===== RECORDS SHOWN =====
-- pv_equiv track=rewrite | github.com/tusktenon/hyperskill-python-projects | XmasTree/stage3.py | tree_rows
-- ===== SOURCE A (Python) =====
-- def tree_rows(height, interval):
--     decoration_slot = 0
--     rows = ['X', '^']
--     for i in range(1, height):
--         row = ['/']
--         for j in range(2 * i - 1):
--             if j % 2 == 1:
--                 row.append('O' if decoration_slot % interval == 0 else '*')
--                 decoration_slot += 1
--             else:
--                 row.append('*')
--         row.append('\\')
--         rows.append(''.join(row))
--     rows.append('| |')
--     return rows
-- ===== SOURCE B (Python) =====
-- def tree_rows(height, interval):
--     # Closed-form global decoration index: row i (1-based) uses decoration
--     # indices starting at (i-1)*(i-2)//2, so no running counter is needed.
--     def deco(g):
--         return 'O' if g % interval == 0 else '*'
--     body = ['/' + '*' + ''.join(deco((i - 1) * (i - 2) // 2 + k) + '*'
--                                 for k in range(i - 1)) + '\\'
--             for i in range(1, height)]
--     return ['X', '^'] + body + ['| |']
-- ===== Notes on version B (the rewrite author's own statement) =====
-- stated objective: simpler
-- what changed: B replaces A's running decoration counter and inner parity loop (j % 2 over 2i-1 positions) with a closed-form global decoration index (i-1)*(i-2)//2 per row and a per-row comprehension joining deco+'*' pairs.
import Mathlib
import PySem

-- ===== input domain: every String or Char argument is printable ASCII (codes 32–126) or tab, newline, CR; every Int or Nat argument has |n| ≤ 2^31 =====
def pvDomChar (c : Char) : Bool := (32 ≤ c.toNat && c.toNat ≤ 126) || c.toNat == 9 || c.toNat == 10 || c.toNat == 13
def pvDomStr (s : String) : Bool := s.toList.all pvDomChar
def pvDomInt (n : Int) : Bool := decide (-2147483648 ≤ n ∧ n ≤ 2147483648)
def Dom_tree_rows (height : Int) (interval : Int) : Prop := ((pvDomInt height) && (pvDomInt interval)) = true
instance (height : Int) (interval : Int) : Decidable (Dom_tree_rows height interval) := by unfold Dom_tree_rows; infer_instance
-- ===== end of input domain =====

-- B replaces A's running decoration counter and inner parity loop with a
-- closed-form global decoration index (i-1)*(i-2)//2 per row (objective: simpler).

-- ===== PORT A =====
def trInnerStep (interval : Int) (rj : Int × List Char) (j : Int) : Int × List Char :=
  if PySem.Int.mod j 2 == 1 then
    (rj.1 + 1, rj.2 ++ [if PySem.Int.mod rj.1 interval == 0 then 'O' else '*'])
  else
    (rj.1, rj.2 ++ ['*'])

def trOuterStep (interval : Int) (st : Int × List String) (i : Int) : Int × List String :=
  let inner := (PySem.List.pyRange 0 (2*i-1) 1).foldl (trInnerStep interval) (st.1, ['/'])
  (inner.1, st.2 ++ [String.ofList (inner.2 ++ ['\\'])])

def tree_rows (height : Int) (interval : Int) : List String :=
  ((PySem.List.pyRange 1 height 1).foldl (trOuterStep interval) (0, ["X", "^"])).2 ++ ["| |"]

-- ===== PORT B =====
def trAltDeco (interval : Int) (g : Int) : Char :=
  if PySem.Int.mod g interval == 0 then 'O' else '*'

def trAltRow (interval : Int) (i : Int) : String :=
  String.ofList ('/' :: '*' ::
    ((PySem.List.pyRange 0 (i-1) 1).flatMap
      (fun k => [trAltDeco interval (PySem.Int.floordiv ((i-1)*(i-2)) 2 + k), '*']) ++ ['\\']))

def tree_rows_alt (height : Int) (interval : Int) : List String :=
  ["X", "^"] ++ (PySem.List.pyRange 1 height 1).map (trAltRow interval) ++ ["| |"]

-- ===== PRECONDITION & SPEC =====
-- Pre_ excludes interval = 0 with height ≥ 3: there the Python A raises
-- ZeroDivisionError at the first decoration slot (as does B).
def Pre_tree_rows (height : Int) (interval : Int) : Prop := interval ≠ 0 ∨ height ≤ 2
instance (height : Int) (interval : Int) : Decidable (Pre_tree_rows height interval) := by
  unfold Pre_tree_rows; infer_instance

def pvWitness_tree_rows : Int × Int := (5, 3)

def Spec_tree_rows (height : Int) (interval : Int) (out : List String) : Prop := out = tree_rows_alt height interval
instance (height : Int) (interval : Int) (out : List String) : Decidable (Spec_tree_rows height interval out) := by unfold Spec_tree_rows; infer_instance

-- ===== CLAIM (what is proved, stated in full; the proofs are below) =====
def Claim_equal_tree_rows : Prop := ∀ (height : Int) (interval : Int), Dom_tree_rows height interval → Pre_tree_rows height interval → Spec_tree_rows height interval (tree_rows height interval)

-- ===== LEMMAS AND PROOFS =====

-- A's inner loop over range(2m+1), started at counter s, emits '*' and then
-- (deco, '*') pairs for the m global slots s, s+1, …, s+m-1.
lemma tr_inner (interval : Int) (m : Nat) (s : Int) (acc : List Char) :
    (PySem.List.pyRange 0 (2*(m:Int)+1) 1).foldl (trInnerStep interval) (s, acc)
    = (s + m, acc ++ '*' ::
        (PySem.List.pyRange 0 (m:Int) 1).flatMap
          (fun k => [trAltDeco interval (s+k), '*'])) := by
  induction m with
  | zero =>
      rw [show (2*((0:Nat):Int)+1) = 0+1 by norm_num, PySem.List.pyRange_one_singleton]
      simp [PySem.List.pyRange_one_eq_nil, trInnerStep]
  | succ m ih =>
      have hsplit : PySem.List.pyRange 0 (2*((m:Int)+1)+1) 1
          = PySem.List.pyRange 0 (2*(m:Int)+1) 1 ++ [2*(m:Int)+1, 2*(m:Int)+2] := by
        rw [PySem.List.pyRange_one_append 0 (2*(m:Int)+1) (2*((m:Int)+1)+1) (by omega) (by omega),
            PySem.List.pyRange_one_cons (show (2*(m:Int)+1) < 2*((m:Int)+1)+1 by omega),
            PySem.List.pyRange_one_cons (show (2*(m:Int)+1+1) < 2*((m:Int)+1)+1 by omega),
            PySem.List.pyRange_one_eq_nil (show (2*((m:Int)+1)+1 ≤ 2*(m:Int)+1+1+1) by omega)]
        norm_num
        omega
      have hpeel : PySem.List.pyRange 0 ((m:Int)+1) 1
          = PySem.List.pyRange 0 (m:Int) 1 ++ [(m:Int)] :=
        PySem.List.pyRange_one_succ_right (by omega)
      push_cast
      rw [hsplit, List.foldl_append, ih]
      simp [trInnerStep, hpeel, trAltDeco]
      omega

-- counter bookkeeping in ediv form: slots used by rows 1..n plus row n+1's n slots
lemma tr_base' (n : Nat) :
    ((n:Int)*((n:Int)-1))/2 + n = (((n:Int)+1)*(n:Int))/2 := by
  have h : ((n:Int)+1)*(n:Int) = (n:Int)*((n:Int)-1) + (n:Int)*2 := by ring
  rw [h, Int.add_mul_ediv_right _ _ (by norm_num)]

-- A's outer loop over range(1, 1+n): the counter is the closed form n(n-1)//2
-- and the accumulated rows are exactly B's mapped rows.
lemma tr_outer (interval : Int) (n : Nat) :
    (PySem.List.pyRange 1 (1+(n:Int)) 1).foldl (trOuterStep interval) (0, ["X", "^"])
    = (PySem.Int.floordiv ((n:Int)*((n:Int)-1)) 2,
       ["X", "^"] ++ (PySem.List.pyRange 1 (1+(n:Int)) 1).map (trAltRow interval)) := by
  induction n with
  | zero => simp [PySem.List.pyRange_one_eq_nil]
  | succ n ih =>
      have hpeel : PySem.List.pyRange 1 (1+((n:Int)+1)) 1
          = PySem.List.pyRange 1 (1+(n:Int)) 1 ++ [1+(n:Int)] := by
        have h := PySem.List.pyRange_one_succ_right (a := 1) (b := 1+(n:Int)) (by omega)
        rw [show (1+((n:Int)+1)) = (1+(n:Int))+1 by ring, h]
      push_cast
      rw [hpeel, List.foldl_append, ih]
      simp only [List.foldl_cons, List.foldl_nil, trOuterStep]
      have h2 : 2*(1+(n:Int))-1 = 2*(n:Int)+1 := by ring
      rw [h2, tr_inner]
      simp [trAltRow]
      constructor
      · exact tr_base' n
      · rw [show (1:Int)+(n:Int)-2 = (n:Int)-1 by ring]

-- ===== VERDICT (by name: the statement is the Claim_ definition above) =====
theorem tree_rows_spec : Claim_equal_tree_rows := by
  intro height interval _ _
  unfold Spec_tree_rows tree_rows tree_rows_alt
  by_cases h : height ≤ 1
  · rw [PySem.List.pyRange_one_eq_nil h]
    simp
  · have hn : height = 1 + ((height - 1).toNat : Int) := by omega
    rw [hn, tr_outer]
=====
● **TASK DIRECTIONS**:
How many of the lines in the records include the string "floordiv"? Reply with the number alone.

● **RESULT**:
2